The game tells you how much every item is worth and allows you to sell those items for money or recycle them for other materials. You can buy most core items and weapons if needed, and you can craft most gear from lower-tier materials. You can even find a lot of crafting recipes for items and equipment while exploring. They aren’t locked behind tough challenges; they can just be found like anything else. You can tag materials to be highlighted when you find them and easily sort everything in your inventory.

You can also find random valuables, rare loot, and duplicate weapons that you can sell to make a quick buck, allowing you to get back on your feet fairly easily after a tricky run. Five MMO-like vendors give you quests to kill certain robots or find specific materials, giving players a clear and meaningful objective to try to complete every time they load into a map. 

Unfortunately, these vendors are all menu-based, and there isn’t a hub or main village to explore, despite the game’s setup suggesting Speranza would be explorable from all the trailers and marketing. Instead, you just go from menu to menu, where you see these characters sitting in their shops. 

However, it seems that the main long-tail progression during each season is going to come from the game’s skill tree. This is the first extraction shooter I can think of that has one. There are close to 150 different upgrades spread across three sections affecting resource gathering, mobility, and survival. 

These skills are all meaningful, cumulative boosts to your stats that allow you to harvest resources faster, search boxes quicker, and recover stamina in less time. Climbing takes away less stamina, healing is more effective, etc. These will all allow you to take on harder and harder robots on the map and engage in PvP in stronger zones. Even making just a few upgrades during my preview, I noticed a sizeable difference in my stamina recovery rate and search time, just to name a few. 

Additionally, Embark seems to be going with a limited-time event style of model, where at any point, a version of the map could change to switch things up. For example, we played on the Buried City map at night on the final day, and it played entirely differently from how it does during the day. Instead of sniping from rooftops before you enter an area, you could play it more cautiously and sneak through buildings and from street corner to street corner to loot, engaging in more close-quarters firefights.

There are also unique enemy encounters and moments, like increased spawns of a particular robot. However, you can also engage in Destiny-like raid puzzles. On the final day, our three-person squad set out to extract resources from a Harvester pod on the Spaceport, which was being guarded by a quadrupedal Queen robot circling and protecting it. 

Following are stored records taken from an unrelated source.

-- pv_equiv track=rewrite | github.com/oda-p/hooong_algo | baekjoon/2504.py | dfs
-- ===== SOURCE A (Python) =====
-- def dfs(tmp_str) -> int:
--     if not tmp_str:
--         return 1
--
--     answer = 0
--     tmp = ""
--     stack = []
--     for ch in tmp_str:
--         if ch in ["(", "["]:
--             stack.append(ch)
--         elif ch in [")", "]"]:
--             stack.pop()
--
--         tmp += ch
--
--         if not stack:
--             multiple_num = 2 if ch == ")" else 3
--             answer += multiple_num * dfs(tmp[1:-1])
--             tmp = ""
--
--     return answer
-- ===== SOURCE B (Python) =====
-- def dfs(tmp_str) -> int:
--     # Evaluate the string as a sequence of items, kept per nesting level:
--     #   '(seq)' is an item worth 2*value(seq), '[seq]' an item worth 3*value(seq),
--     #   any other single character an item worth 3; value(seq) is the sum of its
--     #   items, except that the empty sequence has value 1.  A level still open at
--     #   the end of the input contributes nothing.  One left-to-right pass.
--     if not tmp_str:
--         return 1
--     totals = [0]        # running sum of item values, one slot per open nesting level
--     empty = [True]      # has the level produced no item yet? (empty sequence -> 1)
--     for ch in tmp_str:
--         if ch in "([":
--             totals.append(0)
--             empty.append(True)
--         elif ch in ")]":
--             inner = totals.pop()
--             if empty.pop():
--                 inner = 1
--             totals[-1] += (2 if ch == ")" else 3) * inner
--             empty[-1] = False
--         else:
--             totals[-1] += 3
--             empty[-1] = False
--     return totals[0]
-- ===== Notes on version B (the rewrite author's own statement) =====
-- stated objective: faster
-- what changed: Replaces A's recursion on substring copies (each balanced group re-sliced and re-scanned) with one left-to-right pass keeping a per-nesting-level stack of running item sums: a round pair multiplies its inner value by 2, a square pair by 3, any other single character is an item worth 3, an empty inner sequence counts as 1, and a level still open at the end contributes nothing.
import Mathlib
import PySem

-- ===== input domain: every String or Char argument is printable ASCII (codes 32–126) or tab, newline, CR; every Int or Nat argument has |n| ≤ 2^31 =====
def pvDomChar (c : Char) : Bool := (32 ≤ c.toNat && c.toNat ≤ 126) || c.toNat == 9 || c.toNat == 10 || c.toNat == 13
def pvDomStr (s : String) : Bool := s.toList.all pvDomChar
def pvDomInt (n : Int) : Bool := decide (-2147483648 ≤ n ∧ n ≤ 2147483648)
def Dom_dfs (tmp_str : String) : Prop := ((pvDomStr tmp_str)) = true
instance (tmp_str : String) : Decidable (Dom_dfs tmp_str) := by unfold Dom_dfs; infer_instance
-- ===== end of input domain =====

-- B replaces A's recursion on substring copies by one linear pass over the characters
-- keeping a per-nesting-level stack of running item sums (measured faster, O(n) vs O(n^2)).
-- ===== PORT A =====
-- A's for-loop, step for step; `rec` is the recursive call `dfs(tmp[1:-1])` (fuel-instantiated below).
-- state: answer, tmp (accumulated chars), stack (pushed opener chars).
def loopA (rec : List Char → Int) : List Char → Int → List Char → List Char → Int
  | [], ans, _, _ => ans
  | ch :: rest, ans, tmp, stk =>
    let stk' := if ch == '(' || ch == '[' then ch :: stk
      else if ch == ')' || ch == ']' then stk.tail  -- Python stack.pop(): raises IndexError on [] (excluded by Pre_dfs)
      else stk
    let tmp' := tmp ++ [ch]
    if stk'.isEmpty then
      -- tmp[1:-1] for the nonempty tmp' is exactly (drop 1).dropLast
      loopA rec rest (ans + (if ch == ')' then 2 else 3) * rec ((tmp'.drop 1).dropLast)) [] stk'
    else
      loopA rec rest ans tmp' stk'

-- fuel = one more than the string length always suffices: each recursive call is on a strictly shorter list
def dfsA : Nat → List Char → Int
  | 0, _ => 0  -- fuel exhausted: unreachable from dfs
  | f + 1, cs => if cs = [] then 1 else loopA (dfsA f) cs 0 [] []

def dfs (tmp_str : String) : Int := dfsA (tmp_str.toList.length + 1) tmp_str.toList

-- ===== PORT B =====
-- Source B's loop body; the state is the stack of open nesting levels, each a pair
-- (running sum of item values, "no item yet" flag); cons = top of the Python lists.
def stepL (st : List (Int × Bool)) (ch : Char) : List (Int × Bool) :=
  if ch == '(' || ch == '[' then (0, true) :: st
  else if ch == ')' || ch == ']' then
    match st with
    | (inner, e) :: (t, _) :: rest =>
        (t + (if ch == ')' then 2 else 3) * (if e then 1 else inner), false) :: rest
    | st => st  -- Python raises IndexError here (excluded by Pre_dfs)
  else
    match st with
    | (t, _) :: rest => (t + 3, false) :: rest
    | [] => []  -- unreachable: the level stack is never empty

-- Source B's `return totals[0]`: the bottom of the cons-stack is its getLast
def dfs_alt (tmp_str : String) : Int :=
  if tmp_str.toList.isEmpty then 1
  else match (tmp_str.toList.foldl stepL [(0, true)]).getLast? with
    | some te => te.1
    | none => 0  -- unreachable: the level stack is never empty

-- ===== PRECONDITION & SPEC =====
def wCh (c : Char) : Int := if c == '(' || c == '[' then 1 else if c == ')' || c == ']' then -1 else 0
def dep (cs : List Char) : Int := (cs.map wCh).sum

This involved opening containers locked in the pod by solving a series of small puzzles (place cylinders in slots, shoot failsafes, etc), working together, and hitting buttons at the same time. This had to be done while contending with the pod’s defense mechanisms and avoiding the Queen circling the pod outside. We managed to do it, only to get shot by another team and have to zipline over a wall to make our escape.

It was exhilarating, and these high-stakes moments intrigued me the most, as we had to spend a good hour or two preparing for them. I hope there are more moments like that, the further into the season the game gets.

Overall, all of this works to make Arc Raiders far more approachable and palatable for players who aren’t invested in the genre already. I don’t think it’s going to pull over hardcore Escape From Tarkov fans or Hunt Showdown players. But, I don’t think it’s trying to. Arc Raiders feels like it is trying to keep the core of the genre and touch up the rough edges to give players the best chance of having that “one more round feeling” that fuels the genre’s thrills and heartbreak. 

You are still going to have moments that turn off players. I did in my play sessions. Moments where you are shot five seconds from escaping and lose everything, but Embark is trying to cushion those falls as much as possible while still offering up meaningful and challenging endgame activities and loot to chase once you are fully geared up.